GSK205 is a highly selective antagonist of the TRPV4 ion channel (IC50 = 4.19μM) [1]. GSK205 inhibits TRPV4 channel-mediated Ca²⁺ influx, thereby blocking activation signals triggered by mechanical stress, osmotic pressure changes, temperature, and chemical stimuli [2]. GSK205 is primarily used to study metabolic diseases, mechanical degenerative injury, and the mechanisms of inflammation and pain [3-4].
In 16HBE cells, after treatment with GSK205 (10μM; 1h), NLRP3 protein levels decreased, cleavage caspase-1 and GSDMD-N, and pro-caspase-1 and total GSDMD levels increased [5]. In HAEC cells, GSK205 (20μM; 2h) treatment induces inflammatory gene expression and NF-κB signaling [6].
In C57BL/6 mice, GSK205 (100μM; smear; single) effectively inhibits scratching behavior induced by histaminergic stimuli such as histamine, compound 48/80, or ET-1 [7]. In C57BL/6 mice, treated with GSK205 (1mM, 5mM; smear; single) showed reduced UVB-induced tissue damage from sunburn [8].
References:
[1]. Ye L, Kleiner S, Wu J, et al. TRPV4 is a regulator of adipose oxidative metabolism, inflammation, and energy homeostasis[J]. Cell, 2012, 151(1): 96-110.
[2]. Tranter J D, Kumar A, Nair V K, et al. Mechanosensing in metabolism[J]. Comprehensive Physiology, 2024, 14(1): 5269-5290.
[3]. Fu S, Meng H, Inamdar S, et al. Activation of TRPV4 by mechanical, osmotic or pharmaceutical stimulation is anti-inflammatory blocking IL-1β mediated articular cartilage matrix destruction[J]. Osteoarthritis and cartilage, 2021, 29(1): 89-99.
[4]. Thompson C, Knight M, Gupta H, et al. Activation of TRPV4 by mechanical, osmotic or pharmaceutical stimulation is anti-inflammatory blocking IL-1β mediated articular cartilage matrix destruction[J]. Osteoarthritis and Cartilage, 2020.

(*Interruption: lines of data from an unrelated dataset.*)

-- pv_equiv track=rewrite | github.com/JJundev/algorithm | anlab코테/anlab_1.py | solution
-- ===== SOURCE A (Python) =====
-- def solution(user_times, T):
--     min = []
--     for i in range(len(user_times)):
--         while user_times[i] > T:
--             user_times[i] -= T
--         min.append(T-user_times[i])
--     answer = max(min)
--     return answer
-- ===== SOURCE B (Python) =====
-- def solution(user_times, T):
--     # modulo instead of repeated subtraction; does not mutate user_times
--     return max(T - (x if x <= T else (x - 1) % T + 1) for x in user_times)
-- ===== Notes on version B (the rewrite author's own statement) =====
-- stated objective: faster
-- what changed: replaces the per-element repeated-subtraction while-loop with a single modulo ((x-1)%T+1) and folds the whole computation into one max over a generator
import Mathlib
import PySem

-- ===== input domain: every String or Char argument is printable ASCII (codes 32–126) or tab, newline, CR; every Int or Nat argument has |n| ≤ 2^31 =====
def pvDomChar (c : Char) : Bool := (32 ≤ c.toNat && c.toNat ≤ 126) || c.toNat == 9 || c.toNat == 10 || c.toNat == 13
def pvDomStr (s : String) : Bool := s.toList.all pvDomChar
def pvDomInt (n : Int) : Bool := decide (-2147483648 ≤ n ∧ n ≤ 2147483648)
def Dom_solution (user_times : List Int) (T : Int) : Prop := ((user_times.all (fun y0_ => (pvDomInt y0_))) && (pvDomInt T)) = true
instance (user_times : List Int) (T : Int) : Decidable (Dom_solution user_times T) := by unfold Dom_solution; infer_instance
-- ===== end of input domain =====

-- ===== PORT A =====
-- B changes the algorithm (modulo instead of repeated subtraction); A mutates user_times in
-- place in Python — the equivalence proved here is about the RETURN value only.
-- while user_times[i] > T: user_times[i] -= T   (the 'T > 0' conjunct is only the
-- termination guard for Lean; inside Pre_ the loop is entered only when T > 0)
def pyReduce (x T : Int) : Int :=
  if h : T < x ∧ 0 < T then pyReduce (x - T) T else x
termination_by (x - T).toNat
decreasing_by omega

def solution (user_times : List Int) (T : Int) : Int :=
  let min := user_times.foldl (fun acc x => acc ++ [T - pyReduce x T]) []
  (PySem.List.max? min (fun y => y)).getD 0

-- ===== PORT B =====
def solution_alt (user_times : List Int) (T : Int) : Int :=
  (PySem.List.max?
    (user_times.map (fun x => T - (if x ≤ T then x else PySem.Int.mod (x - 1) T + 1)))
    (fun y => y)).getD 0

-- ===== PRECONDITION & SPEC =====
-- Pre_ excludes the empty list (Python's max([]) raises ValueError) and the inputs where
-- A's while-loop never terminates (some x > T with T ≤ 0).
def Pre_solution (user_times : List Int) (T : Int) : Prop :=
  user_times ≠ [] ∧ (0 < T ∨ ∀ x ∈ user_times, x ≤ T)
instance (user_times : List Int) (T : Int) : Decidable (Pre_solution user_times T) := by
  unfold Pre_solution; infer_instance
def pvWitness_solution : List Int × Int := ([3, 17, 5], 7)

def Spec_solution (user_times : List Int) (T : Int) (out : Int) : Prop := out = solution_alt user_times T
instance (user_times : List Int) (T : Int) (out : Int) : Decidable (Spec_solution user_times T out) := by unfold Spec_solution; infer_instance

-- ===== CLAIM (what is proved, stated in full; the proofs are below) =====
def Claim_equal_solution : Prop := ∀ (user_times : List Int) (T : Int), Dom_solution user_times T → Pre_solution user_times T → Spec_solution user_times T (solution user_times T)

-- ===== LEMMAS AND PROOFS =====

theorem pyReduce_le {x T : Int} (h : x ≤ T) : pyReduce x T = x := by
  unfold pyReduce
  simp [show ¬(T < x ∧ 0 < T) by omega]

theorem pyReduce_mod_aux {T : Int} (hT : 0 < T) :
    ∀ n (x : Int), (x - T).toNat = n → T < x →
      pyReduce x T = PySem.Int.mod (x - 1) T + 1 := by
  intro n
  induction n using Nat.strong_induction_on with
  | _ n ih =>
    intro x hn hx
    rw [pyReduce, dif_pos ⟨hx, hT⟩]
    by_cases hx2 : T < x - T
    · rw [ih (x - T - T).toNat (by omega) _ rfl hx2]
      congr 1
      rw [PySem.Int.mod_eq_emod_of_pos hT, PySem.Int.mod_eq_emod_of_pos hT]
      conv_lhs => rw [show x - T - 1 = (x - 1) + T * (-1) by ring, Int.add_mul_emod_self_left]
    · rw [pyReduce_le (by omega)]
      rw [PySem.Int.mod_eq_emod_of_pos hT]
      have h2 : x - 1 - T < T := by omega
      have h0 : 0 ≤ x - 1 - T := by omega
      have : (x - 1) % T = x - 1 - T := by
        conv_lhs => rw [show x - 1 = (x - 1 - T) + T * 1 by ring, Int.add_mul_emod_self_left]
        exact Int.emod_eq_of_lt h0 h2
      omega

theorem pyReduce_mod {x T : Int} (hT : 0 < T) (hx : T < x) :
    pyReduce x T = PySem.Int.mod (x - 1) T + 1 :=
  pyReduce_mod_aux hT _ x rfl hx

theorem reduce_eq_branch {x T : Int} (h : 0 < T ∨ x ≤ T) :
    T - pyReduce x T = T - (if x ≤ T then x else PySem.Int.mod (x - 1) T + 1) := by
  by_cases hx : x ≤ T
  · rw [if_pos hx, pyReduce_le hx]
  · rw [if_neg hx, pyReduce_mod (by omega) (by omega)]

theorem foldl_append_map {g : Int → Int} (xs : List Int) (acc : List Int) :
    xs.foldl (fun acc x => acc ++ [g x]) acc = acc ++ xs.map g := by
  induction xs generalizing acc with
  | nil => simp
  | cons h t ih => simp [List.foldl, ih]

-- ===== VERDICT (by name: the statement is the Claim_ definition above) =====
theorem solution_spec : Claim_equal_solution := by
  intro us T _ hpre
  unfold Spec_solution solution solution_alt
  rw [foldl_append_map]
  have hmap : us.map (fun x => T - pyReduce x T)
      = us.map (fun x => T - (if x ≤ T then x else PySem.Int.mod (x - 1) T + 1)) := by
    apply List.map_congr_left
    intro x hx
    apply reduce_eq_branch
    rcases hpre.2 with h | h
    · exact Or.inl h
    · exact Or.inr (h x hx)
  simp only [List.nil_append, hmap]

[5]. Rao Y, Gai X, Xiong J, et al. Transient receptor potential cation channel subfamily V member 4 mediates pyroptosis in chronic obstructive pulmonary disease[J]. Frontiers in Physiology, 2021, 12: 783891.
[6]. Hong S G, Ashby J W, Kennelly J P, et al. Mechanosensitive membrane domains regulate calcium entry in arterial endothelial cells to protect against inflammation[J]. The Journal of Clinical Investigation, 2024, 134(13).
[7]. Chen Y, Fang Q, Wang Z, et al. Transient receptor potential vanilloid 4 ion channel functions as a pruriceptor in epidermal keratinocytes to evoke histaminergic itch[J]. Journal of Biological Chemistry, 2016, 291(19): 10252-10262.
[8]. Moore C, Cevikbas F, Pasolli H A, et al. UVB radiation generates sunburn pain and affects skin by activating epidermal TRPV4 ion channels and triggering endothelin-1 signaling[J]. Proceedings of the National Academy of Sciences, 2013, 110(34): E3225-E3234.
GSK205是TRPV4离子通道的高选择性拮抗剂(IC50 = 4.19μM) [1]。GSK205抑制TRPV4通道介导的Ca²⁺内流,从而阻断由机械应力、渗透压变化、温度和化学刺激触发的激活信号 [2]。GSK205主要用于研究代谢性疾病、机械退行性损伤以及炎症和疼痛的机制 [3-4]。
在16HBE细胞中,经GSK205(10μM;1h)处理后,NLRP3蛋白水平降低,caspase-1和GSDMD-N的裂解水平升高,pro-caspase-1和总GSDMD的水平升高 [5]。在HAEC细胞中,GSK205(20μM;2h)处理可诱导炎症基因表达和NF-κB信号传导 [6]。
在C57BL/6小鼠中,GSK205(100μM;涂抹;单次)有效抑制了histamine、化合物48/80或ET-1等组胺能刺激引起的抓挠行为 [7]。在C57BL/6小鼠中,用GSK205(1mM,5mM;涂抹;单次)治疗可减轻UVB引起的晒伤组织损伤 [8]。